La salle Alfred-Pellan de la Maison des arts, à Laval, présente une soixantaine d'oeuvres de Lisa Tognon dans une atmosphère calfeutrée où l'éclairage discret rappelle celui des cabinets d'estampes. Ainsi le voulait le commissaire René Viau.

Dans cette exposition intitulée Passages, on ne trouve que des oeuvres abstraites sur papier, qui demandent un peu de temps, ou de recueillement, pour livrer tous leurs secrets. On a d'abord l'impression de se trouver devant des pièces gestuelles, spontanées. On se rend compte qu'elles sont en fait très travaillées. Le geste de l'artiste lavalloise s'inscrit dans un ensemble d'interventions dont certaines évoquent la calligraphie chinoise, ou japonaise, d'autres, les dégoulinures de la peinture des années soixante. Le papier est parfois marouflé, parfois déchiré ou troué, y compris par le feu.

Lisa Tognon, 51 ans, maîtrise sa matière et son matériau. Ses dessins ressemblent à des estampes; ses estampes sont faites à partir de ses dessins imprimés sur des plaques de cuivre, l'inverse de ce qui se fait habituellement.
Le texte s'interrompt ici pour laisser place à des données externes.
-- pv_equiv track=rewrite | github.com/KoSv/schillinger | schillinger.py | binary_syncronisation_result
-- ===== SOURCE A (Python) =====
-- def binary_syncronisation_result(fraction, seq_len):
--     result = []
--     count = 1
--     flag = True
--     for i in range(1, seq_len):
--         for m in fraction:
--             if i % m == 0:
--                 flag = True
--                 break
--             else:
--                 flag = False
--         if flag:
--             result.append(count)
--             count = 1
--         else:
--             count += 1
--     result.append(count)
--     return result
-- ===== SOURCE B (Python) =====
-- def binary_syncronisation_result(fraction, seq_len):
--     # Sieve: mark every index < seq_len that some fraction value divides (a zero
--     # value has no positive multiples, so it marks nothing), then one gap pass.
--     marked = [False] * max(seq_len, 0)
--     for m in fraction:
--         s = abs(m)
--         if s:
--             for j in range(s, seq_len, s):
--                 marked[j] = True
--     gaps = []
--     count = 1
--     for i in range(1, seq_len):
--         if marked[i]:
--             gaps.append(count)
--             count = 1
--         else:
--             count += 1
--     gaps.append(count)
--     return gaps
-- ===== Notes on version B (the rewrite author's own statement) =====
-- stated objective: faster
-- what changed: Replaces A's per-index scan of fraction (checking i % m for every m at every i) by a sieve that marks the multiples of each |m| once, followed by a single gap-collecting pass.
-- intended difference: On empty fraction with seq_len >= 2, A returns [1]*seq_len because the stale flag=True from initialization survives the empty inner loop, while B returns [seq_len], the intended single run-length when no index is divisible by any fraction value. — e.g. on binary_syncronisation_result([], 3): A returns [1, 1, 1], B returns [3]
import Mathlib
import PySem

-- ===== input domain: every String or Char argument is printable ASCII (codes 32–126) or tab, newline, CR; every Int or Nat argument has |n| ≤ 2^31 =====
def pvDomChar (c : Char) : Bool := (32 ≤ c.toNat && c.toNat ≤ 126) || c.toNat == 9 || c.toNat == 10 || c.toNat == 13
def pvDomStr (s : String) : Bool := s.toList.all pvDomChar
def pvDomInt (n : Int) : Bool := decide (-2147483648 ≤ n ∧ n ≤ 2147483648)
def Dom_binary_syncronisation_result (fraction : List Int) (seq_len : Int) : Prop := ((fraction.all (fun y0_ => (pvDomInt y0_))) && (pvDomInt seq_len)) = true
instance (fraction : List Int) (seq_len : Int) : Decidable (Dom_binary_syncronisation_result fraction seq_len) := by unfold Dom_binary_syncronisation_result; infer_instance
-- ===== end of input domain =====

-- B replaces A's per-index scan of `fraction` by a divisibility sieve (mark multiples of each
-- nonzero |m| once, then one gap pass); objective: faster (asymptotic).

-- ===== PORT A =====
-- inner `for m in fraction: if i % m == 0: flag=True; break; else: flag=False`
-- (returns the flag; an empty `fraction` leaves the incoming flag unchanged, as in Python)
def pvInnerA (fraction : List Int) (i : Int) (flag : Bool) : Bool :=
  match fraction with
  | [] => flag
  | m :: ms => if PySem.Int.mod i m = 0 then true else pvInnerA ms i false

def binary_syncronisation_result (fraction : List Int) (seq_len : Int) : List Int :=
  let st := (PySem.List.pyRange 1 seq_len 1).foldl
    (fun (st : List Int × Int × Bool) i =>
      let flag := pvInnerA fraction i st.2.2
      if flag then (st.1 ++ [st.2.1], 1, true) else (st.1, st.2.1 + 1, false))
    ([], 1, true)
  st.1 ++ [st.2.1]

-- ===== PORT B =====
-- inner `s = abs(m); if s: for j in range(s, seq_len, s): marked[j] = True` of Source B
-- (`marked[j] = True` is List.set at j.toNat; every j produced is ≥ 0 and < len(marked))
def pvMark (acc : List Bool) (m : Int) (seq_len : Int) : List Bool :=
  if |m| = 0 then acc
  else (PySem.List.pyRange |m| seq_len |m|).foldl (fun a j => a.set j.toNat true) acc

def binary_syncronisation_result_alt (fraction : List Int) (seq_len : Int) : List Int :=
  let marked := fraction.foldl (fun a m => pvMark a m seq_len)
    (List.replicate (max seq_len 0).toNat false)
  let st := (PySem.List.pyRange 1 seq_len 1).foldl
    (fun (st : List Int × Int) i =>
      if marked.getD i.toNat false then (st.1 ++ [st.2], 1) else (st.1, st.2 + 1))
    ([], 1)
  st.1 ++ [st.2]

-- ===== PRECONDITION & SPEC =====
-- Pre_ holds exactly where Python A returns: with a 0 in fraction, A raises ZeroDivisionError
-- unless no index is visited (seq_len <= 1) or a +-1 precedes the first 0 (then every visited
-- index i, in particular i = 1, is divided before the scan reaches the 0; conversely covering
-- i = 1 needs a +-1 in that prefix). Nothing that A returns on is excluded.
def Pre_binary_syncronisation_result (fraction : List Int) (seq_len : Int) : Prop :=
  (0 : Int) ∉ fraction ∨ seq_len ≤ 1 ∨
    (1 : Int) ∈ fraction.takeWhile (fun m => decide (m ≠ (0 : Int))) ∨
    (-1 : Int) ∈ fraction.takeWhile (fun m => decide (m ≠ (0 : Int)))
instance (fraction : List Int) (seq_len : Int) : Decidable (Pre_binary_syncronisation_result fraction seq_len) := by unfold Pre_binary_syncronisation_result; infer_instance

def pvWitness_binary_syncronisation_result : List Int × Int := ([2, 3], 8)

-- On empty `fraction` with seq_len ≥ 2, A returns [1]*seq_len because the stale flag=True from
-- initialization survives the empty inner loop, while B returns [seq_len] — the intended single
-- run-length when no index is divisible by any fraction value.
def D_binary_syncronisation_result (fraction : List Int) (seq_len : Int) : Prop :=
  fraction = [] ∧ 2 ≤ seq_len
instance (fraction : List Int) (seq_len : Int) : Decidable (D_binary_syncronisation_result fraction seq_len) := by unfold D_binary_syncronisation_result; infer_instance

def Spec_binary_syncronisation_result (fraction : List Int) (seq_len : Int) (out : List Int) : Prop := ¬ D_binary_syncronisation_result fraction seq_len → out = binary_syncronisation_result_alt fraction seq_len
instance (fraction : List Int) (seq_len : Int) (out : List Int) : Decidable (Spec_binary_syncronisation_result fraction seq_len out) := by unfold Spec_binary_syncronisation_result; infer_instance

def pvDiffWitness_binary_syncronisation_result : List Int × Int := ([], 3)
def pvDiffWitnessOut_binary_syncronisation_result : (List Int) × (List Int) := ([1, 1, 1], [3])


-- ===== CLAIM (what is proved, stated in full; the proofs are below) =====
def Claim_unchanged_binary_syncronisation_result : Prop := ∀ (fraction : List Int) (seq_len : Int), Dom_binary_syncronisation_result fraction seq_len → Pre_binary_syncronisation_result fraction seq_len → Spec_binary_syncronisation_result fraction seq_len (binary_syncronisation_result fraction seq_len)
def Claim_changed_binary_syncronisation_result : Prop := Dom_binary_syncronisation_result (pvDiffWitness_binary_syncronisation_result.1) (pvDiffWitness_binary_syncronisation_result.2) ∧ Pre_binary_syncronisation_result (pvDiffWitness_binary_syncronisation_result.1) (pvDiffWitness_binary_syncronisation_result.2) ∧ D_binary_syncronisation_result (pvDiffWitness_binary_syncronisation_result.1) (pvDiffWitness_binary_syncronisation_result.2) ∧ binary_syncronisation_result (pvDiffWitness_binary_syncronisation_result.1) (pvDiffWitness_binary_syncronisation_result.2) = pvDiffWitnessOut_binary_syncronisation_result.1 ∧ binary_syncronisation_result_alt (pvDiffWitness_binary_syncronisation_result.1) (pvDiffWitness_binary_syncronisation_result.2) = pvDiffWitnessOut_binary_syncronisation_result.2 ∧ pvDiffWitnessOut_binary_syncronisation_result.1 ≠ pvDiffWitnessOut_binary_syncronisation_result.2
def Claim_exact_binary_syncronisation_result : Prop := ∀ (fraction : List Int) (seq_len : Int), Dom_binary_syncronisation_result fraction seq_len → Pre_binary_syncronisation_result fraction seq_len → D_binary_syncronisation_result fraction seq_len → binary_syncronisation_result fraction seq_len ≠ binary_syncronisation_result_alt fraction seq_len

-- ===== LEMMAS AND PROOFS =====

-- the common gap loop both folds compute (with their respective "is i marked" predicate)
def pvGapLoop (p : Int → Bool) : List Int → List Int → Int → List Int
  | [], res, cnt => res ++ [cnt]
  | i :: t, res, cnt =>
    if p i then pvGapLoop p t (res ++ [cnt]) 1 else pvGapLoop p t res (cnt + 1)

lemma pvInnerA_ne_nil (fraction : List Int) (hne : fraction ≠ []) (i : Int) (flag : Bool) :
    pvInnerA fraction i flag = fraction.any (fun d => decide (d ∣ i)) := by
  induction fraction generalizing flag with
  | nil => exact absurd rfl hne
  | cons m ms ih =>
    simp only [pvInnerA, List.any_cons]
    by_cases h : PySem.Int.mod i m = 0
    · have : m ∣ i := (PySem.Int.mod_eq_zero_iff_dvd i m).mp h
      simp [h, this]
    · have hm : ¬ m ∣ i := fun hd => h ((PySem.Int.mod_eq_zero_iff_dvd i m).mpr hd)
      cases ms with
      | nil => simp [h, hm, pvInnerA]
      | cons m' ms' => simp [h, hm, ih (by simp)]

-- A's outer loop (triple state; the flag component is write-only once `p` replaces the
-- flag-independent inner scan) computes pvGapLoop
lemma pvGapFold3 (p : Int → Bool) :
    ∀ (L : List Int) (res : List Int) (cnt : Int) (flag : Bool),
      (let st := L.foldl
        (fun (st : List Int × Int × Bool) i =>
          if p i then (st.1 ++ [st.2.1], 1, true) else (st.1, st.2.1 + 1, false))
        (res, cnt, flag)
       st.1 ++ [st.2.1]) = pvGapLoop p L res cnt := by
  intro L
  induction L with
  | nil => intro res cnt flag; rfl
  | cons i t ih =>
    intro res cnt flag
    rw [List.foldl_cons]
    by_cases h : p i = true
    · rw [if_pos h,
        show pvGapLoop p (i :: t) res cnt = pvGapLoop p t (res ++ [cnt]) 1 from by
          rw [pvGapLoop, if_pos h]]
      exact ih _ _ _
    · rw [if_neg h,
        show pvGapLoop p (i :: t) res cnt = pvGapLoop p t res (cnt + 1) from by
          rw [pvGapLoop, if_neg h]]
      exact ih _ _ _

-- B's outer loop (pair state) computes pvGapLoop
lemma pvGapFold2 (p : Int → Bool) :
    ∀ (L : List Int) (res : List Int) (cnt : Int),
      (let st := L.foldl
        (fun (st : List Int × Int) i =>
          if p i then (st.1 ++ [st.2], 1) else (st.1, st.2 + 1))
        (res, cnt)
       st.1 ++ [st.2]) = pvGapLoop p L res cnt := by
  intro L
  induction L with
  | nil => intro res cnt; rfl
  | cons i t ih =>
    intro res cnt
    rw [List.foldl_cons]
    by_cases h : p i = true
    · rw [if_pos h,
        show pvGapLoop p (i :: t) res cnt = pvGapLoop p t (res ++ [cnt]) 1 from by
          rw [pvGapLoop, if_pos h]]
      exact ih _ _
    · rw [if_neg h,
        show pvGapLoop p (i :: t) res cnt = pvGapLoop p t res (cnt + 1) from by
          rw [pvGapLoop, if_neg h]]
      exact ih _ _

lemma pvGapLoop_congr (p q : Int → Bool) :
    ∀ (L : List Int), (∀ i ∈ L, p i = q i) →
      ∀ res cnt, pvGapLoop p L res cnt = pvGapLoop q L res cnt := by
  intro L
  induction L with
  | nil => intro _ _ _; rfl
  | cons i t ih =>
    intro h res cnt
    simp only [pvGapLoop, h i (by simp)]
    by_cases hq : q i = true
    · simp only [hq, if_pos]; exact ih (fun j hj => h j (by simp [hj])) _ _
    · simp only [Bool.not_eq_true] at hq; simp only [hq]
      exact ih (fun j hj => h j (by simp [hj])) _ _

-- setting indices j.toNat (all in range, all ≥ 0) in a Bool list: getD afterwards
lemma pvSetFold_getD (J : List Int) :
    ∀ (acc : List Bool), (∀ j ∈ J, 0 ≤ j ∧ j.toNat < acc.length) → ∀ (k : Nat),
      (J.foldl (fun a j => a.set j.toNat true) acc).getD k false =
        (acc.getD k false || decide ((k : Int) ∈ J)) := by
  induction J with
  | nil => intro acc _ k; simp
  | cons j t ih =>
    intro acc hJ k
    have hj := hJ j (by simp)
    simp only [List.foldl_cons]
    rw [ih (acc.set j.toNat true)
        (fun j' hj' => by simpa using hJ j' (by simp [hj']))]
    by_cases hk : j.toNat = k
    · subst hk
      rw [List.getD_eq_getElem?_getD, List.getElem?_set_self hj.2]
      have : (↑j.toNat : Int) = j := Int.toNat_of_nonneg hj.1
      simp [this]
    · rw [List.getD_eq_getElem?_getD, List.getElem?_set_ne hk,
        ← List.getD_eq_getElem?_getD]
      have : ¬ ((k : Int) = j) := by omega
      simp [List.mem_cons, this]

lemma pvSetFold_length (J : List Int) :
    ∀ (acc : List Bool), (J.foldl (fun a j => a.set j.toNat true) acc).length = acc.length := by
  induction J with
  | nil => intro acc; rfl
  | cons j t ih => intro acc; rw [List.foldl_cons, ih]; simp

lemma pvMark_length (acc : List Bool) (m seq_len : Int) :
    (pvMark acc m seq_len).length = acc.length := by
  unfold pvMark
  split
  · rfl
  · exact pvSetFold_length _ acc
René Viau a mis en lumière les liens entre le travail de Lisa Tognon et la passion de l'artiste pour la poésie. On trouve donc çà et là des extraits de poèmes. Les titres donnés aux séries qui divisent l'exposition donnent une idée de cette orientation poétique: Atlantide, Dénouement, Materia Prima, Faire surface, Sans mot dire, En certains moments blancs.

On a ajouté aux dessins et gravures les blocs de bois qui ont servi à faire des marques et des reliefs dans le papier; on peut y voir sur vidéo les performances de la danseuse Ginette Boutin inspirées par les oeuvres de Lisa Tognon. Et l'artiste a monté ses plaques de cuivre les unes sur les autres de manière à former une sorte de grand miroir au fond de la salle qui agit comme un autel au fond d'une chapelle.

Voilà donc une exposition très soignée qui convient à la démarche raffinée et un peu zen de Lisa Tognon.

Soulignons aussi les efforts des responsables de la salle Pellan pour amener les oeuvres aux visiteurs. On y a aménagé quatre espaces où l'on peut s'asseoir et entendre, grâce à des écouteurs, une conversation entre l'artiste et le commissaire. On peut aussi déambuler dans la salle en consultant une feuille plastifiée qui explique la démarche de l'artiste et enseigne aux néophytes l'art de regarder. Sans oublier un catalogue illustré et commenté, outil indispensable aux artistes.

En septembre, ce sera au tour de Denis Rousseau d'être présenté à la salle Alfred-Pellan. La démarche de ce sculpteur et monteur de machines qui réagissent, parfois bruyamment, aux mouvements des visiteurs est aux antipodes du travail de Lisa Tognon. On comprend ici que la salle Alfred-Pellan est ouverte à l'art actuel sous toutes ses formes.

Lisa Tognon, Passages, salle Alfred-Pellan, Maison des arts de Laval, 1395, boul. de la Concorde Ouest (station de métro Montmorency), jusqu'au 4 juillet. Ouvert du mardi au dimanche, de 13h à 17h; vendredi, de 9h à midi et de 13h à 20h. Entrée libre.